- Collected data -
☆ ☆ ☆ ☆ ☆

-- pv_equiv track=rewrite | github.com/rilianx/cpmp | jupyter_notebooks/Pixie.py | comparacion
-- ===== SOURCE A (Python) =====
-- import copy
--
-- def comparacion(stack):
--     sort=copy.deepcopy(stack)
--     sort.sort(reverse=True)
--     copia=copy.deepcopy(stack)
--
--     contador = 0
--
--     while sort != copia:
--
--         sort.pop(len(sort)-1)
--         copia.pop(len(copia)-1)
--         contador += 1
--
--
--     return contador
-- ===== SOURCE B (Python) =====
-- def comparacion(stack):
--     s = sorted(stack, reverse=True)
--     for i, (x, y) in enumerate(zip(stack, s)):
--         if x != y:
--             return len(stack) - i
--     return 0
-- ===== Notes on version B (the rewrite author's own statement) =====
-- stated objective: faster
-- what changed: Instead of repeatedly popping the last element of both full copies until the lists compare equal (a full list comparison per iteration), B sorts once and makes a single front-to-back scan to the first position where the stack disagrees with its descending sort, returning n - that index.
import Mathlib
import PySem

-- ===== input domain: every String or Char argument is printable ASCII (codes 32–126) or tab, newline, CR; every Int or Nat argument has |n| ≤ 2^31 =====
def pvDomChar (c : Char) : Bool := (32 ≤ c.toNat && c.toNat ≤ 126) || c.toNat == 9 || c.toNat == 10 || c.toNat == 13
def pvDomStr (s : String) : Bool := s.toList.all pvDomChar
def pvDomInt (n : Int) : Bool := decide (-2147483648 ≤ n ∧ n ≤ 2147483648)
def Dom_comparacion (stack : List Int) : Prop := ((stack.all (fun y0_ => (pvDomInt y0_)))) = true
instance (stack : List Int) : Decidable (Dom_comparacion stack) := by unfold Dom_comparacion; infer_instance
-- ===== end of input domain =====

-- B replaces A's pop-both-lists-until-equal loop (one full list comparison per pop) by one
-- descending sort and a single front-to-back scan to the first mismatch; return value only.

-- ===== PORT A =====
-- the while loop: 'sort.pop(len(sort)-1)' removes the LAST element, i.e. dropLast.
-- (inside comparacion the two lists always have equal length, so pop is never called on an
-- empty list; dropLast is exact there.)
def comparacionLoop : List Int → List Int → Int → Int
  | sort, copia, contador =>
    if sort = copia then contador
    else comparacionLoop sort.dropLast copia.dropLast (contador + 1)
termination_by sort copia _ => sort.length + copia.length
decreasing_by
  simp only [List.length_dropLast]
  have hne : sort ≠ [] ∨ copia ≠ [] := by
    cases sort with
    | nil => cases copia with
      | nil => simp_all
      | cons y ys => exact Or.inr (by simp)
    | cons x xs => exact Or.inl (by simp)
  rcases hne with h | h
  · have : 0 < sort.length := List.length_pos_iff.mpr h; omega
  · have : 0 < copia.length := List.length_pos_iff.mpr h; omega

def comparacion (stack : List Int) : Int :=
  -- sort = deepcopy(stack); sort.sort(reverse=True); copia = deepcopy(stack); contador = 0
  comparacionLoop (PySem.List.sorted stack (fun x => x) true) stack 0

-- ===== PORT B =====
-- for i, (x, y) in enumerate(zip(stack, s)): if x != y: return len(stack) - i ; return 0
def comparacionAltGo (n : Int) : List Int → List Int → Int → Int
  | x :: xs, y :: ys, i => if x ≠ y then n - i else comparacionAltGo n xs ys (i + 1)
  | _, _, _ => 0

def comparacion_alt (stack : List Int) : Int :=
  comparacionAltGo (stack.length : Int) stack (PySem.List.sorted stack (fun x => x) true) 0

-- ===== PRECONDITION & SPEC =====
def Spec_comparacion (stack : List Int) (out : Int) : Prop := out = comparacion_alt stack
instance (stack : List Int) (out : Int) : Decidable (Spec_comparacion stack out) := by unfold Spec_comparacion; infer_instance

-- ===== CLAIM (what is proved, stated in full; the proofs are below) =====
def Claim_equal_comparacion : Prop := ∀ (stack : List Int), Dom_comparacion stack → Spec_comparacion stack (comparacion stack)

-- ===== LEMMAS AND PROOFS =====

-- length of the common prefix on which the two lists agree pointwise
def fmAgree : List Int → List Int → Nat
  | x :: xs, y :: ys => if x = y then fmAgree xs ys + 1 else 0
  | _, _ => 0

theorem fmAgree_comm : ∀ a b : List Int, fmAgree a b = fmAgree b a := by
  intro a
  induction a with
  | nil => intro b; cases b <;> rfl
  | cons x xs ih =>
    intro b
    cases b with
    | nil => rfl
    | cons y ys =>
      simp only [fmAgree]
      by_cases h : x = y
      · subst h; simp [ih]
      · have h' : ¬ y = x := fun hyx => h hyx.symm
        rw [if_neg h, if_neg h']

theorem altGo_self (n : Int) : ∀ (a : List Int) (i : Int), comparacionAltGo n a a i = 0 := by
  intro a
  induction a with
  | nil => intro i; rfl
  | cons x xs ih => intro i; simp [comparacionAltGo, ih]

theorem altGo_ne (n : Int) : ∀ (a b : List Int) (i : Int), a.length = b.length → a ≠ b →
    comparacionAltGo n a b i = n - i - (fmAgree a b : Int) := by
  intro a
  induction a with
  | nil => intro b i hl hne; cases b <;> simp_all
  | cons x xs ih =>
    intro b i hl hne
    cases b with
    | nil => simp at hl
    | cons y ys =>
      by_cases h : x = y
      · subst h
        have hxs : xs ≠ ys := by intro h'; exact hne (by rw [h'])
        simp only [comparacionAltGo, fmAgree, ne_eq, not_true_eq_false, if_false]
        rw [ih ys (i + 1) (by simpa using hl) hxs]
        push_cast; ring
      · simp [comparacionAltGo, fmAgree, h]

theorem fmAgree_dropLast_eq : ∀ a b : List Int, a.length = b.length → a ≠ b →
    a.dropLast = b.dropLast → (fmAgree a b : Int) = (a.length : Int) - 1 := by
  intro a
  induction a with
  | nil => intro b hl hne _; cases b <;> simp_all
  | cons x xs ih =>
    intro b hl hne hd
    cases b with
    | nil => simp at hl
    | cons y ys =>
      cases xs with
      | nil =>
        cases ys with
        | nil =>
          have hxy : x ≠ y := by intro h; exact hne (by rw [h])
          simp [fmAgree, hxy]
        | cons z zs => simp at hl
      | cons x' xs' =>
        cases ys with
        | nil => simp at hl
        | cons y' ys' =>
          have hd' : x :: (x' :: xs').dropLast = y :: (y' :: ys').dropLast := by
            simpa [List.dropLast] using hd
          have hx : x = y := by injection hd'
          have htl : (x' :: xs').dropLast = (y' :: ys').dropLast := by injection hd'
          subst hx
          have hxs : (x' :: xs') ≠ (y' :: ys') := by
            intro h; exact hne (by rw [h])
          have hthis := ih (y' :: ys') (by simpa using hl) hxs htl
          have hstep : fmAgree (x :: x' :: xs') (x :: y' :: ys')
              = fmAgree (x' :: xs') (y' :: ys') + 1 := by simp [fmAgree]
          rw [hstep]
          push_cast [List.length_cons] at hthis ⊢
          omega

theorem fmAgree_cons_eq (x : Int) (u v : List Int) :
    fmAgree (x :: u) (x :: v) = fmAgree u v + 1 := by simp [fmAgree]

theorem fmAgree_dropLast_ne : ∀ a b : List Int, a.length = b.length →
    a.dropLast ≠ b.dropLast → fmAgree a b = fmAgree a.dropLast b.dropLast := by
  intro a
  induction a with
  | nil => intro b hl hd; cases b <;> simp_all
  | cons x xs ih =>
    intro b hl hd
    cases b with
    | nil => simp at hl
    | cons y ys =>
      cases xs with
      | nil =>
        cases ys with
        | nil => simp at hd
        | cons z zs => simp at hl
      | cons x' xs' =>
        cases ys with
        | nil => simp at hl
        | cons y' ys' =>
          have hdl : (x :: x' :: xs').dropLast = x :: (x' :: xs').dropLast := rfl
          have hdr : (y :: y' :: ys').dropLast = y :: (y' :: ys').dropLast := rfl
          rw [hdl, hdr] at hd ⊢
          by_cases h : x = y
          · subst h
            have htl : (x' :: xs').dropLast ≠ (y' :: ys').dropLast := by
              intro h'; exact hd (by rw [h'])
            rw [fmAgree_cons_eq, fmAgree_cons_eq, ih (y' :: ys') (by simpa using hl) htl]
          · have h' : ¬ y = x := fun hyx => h hyx.symm
            simp only [fmAgree]
            rw [if_neg h, if_neg h]

theorem loop_eq : ∀ (m : Nat) (a b : List Int) (k : Int), a.length + b.length ≤ m →
    a.length = b.length →
    comparacionLoop a b k =
      k + (if a = b then 0 else (a.length : Int) - (fmAgree a b : Int)) := by
  intro m
  induction m with
  | zero =>
    intro a b k hm hl
    have : a = [] := by cases a <;> simp_all
    have : b = [] := by cases b <;> simp_all
    subst_vars
    simp [comparacionLoop]
  | succ m ih =>
    intro a b k hm hl
    by_cases heq : a = b
    · subst heq; simp [comparacionLoop]
    · rw [comparacionLoop, if_neg heq, if_neg heq]
      have hane : a ≠ [] := by
        intro h; subst h
        have : b = [] := by cases b <;> simp_all
        exact heq this.symm
      have hpos : 0 < a.length := List.length_pos_iff.mpr hane
      have hl' : a.dropLast.length = b.dropLast.length := by
        simp [List.length_dropLast, hl]
      have hm' : a.dropLast.length + b.dropLast.length ≤ m := by
        simp only [List.length_dropLast]; omega
      by_cases hd : a.dropLast = b.dropLast
      · rw [ih a.dropLast b.dropLast (k + 1) hm' hl', if_pos hd]
        have := fmAgree_dropLast_eq a b hl heq hd
        omega
      · rw [ih a.dropLast b.dropLast (k + 1) hm' hl', if_neg hd]
        rw [← fmAgree_dropLast_ne a b hl hd]
        simp only [List.length_dropLast]
        omega

-- ===== VERDICT (by name: the statement is the Claim_ definition above) =====
theorem comparacion_spec : Claim_equal_comparacion := by
  intro stack _
  unfold Spec_comparacion comparacion comparacion_alt
  set s := PySem.List.sorted stack (fun x => x) true with hs
  have hlen : s.length = stack.length := PySem.List.length_sorted ..
  rw [loop_eq (s.length + stack.length) s stack 0 le_rfl hlen]
  by_cases heq : stack = s
  · rw [if_pos heq.symm, ← heq, altGo_self]; norm_num
  · rw [if_neg (fun h => heq h.symm),
      altGo_ne (stack.length : Int) stack s 0 hlen.symm heq,
      fmAgree_comm s stack, hlen]
    ring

☆ ☆ ☆ ☆ ☆

- Required work -
Counting only lines with the word "PySem" in them, say how many there are in the entries above, with no other words.

- Answer below -
5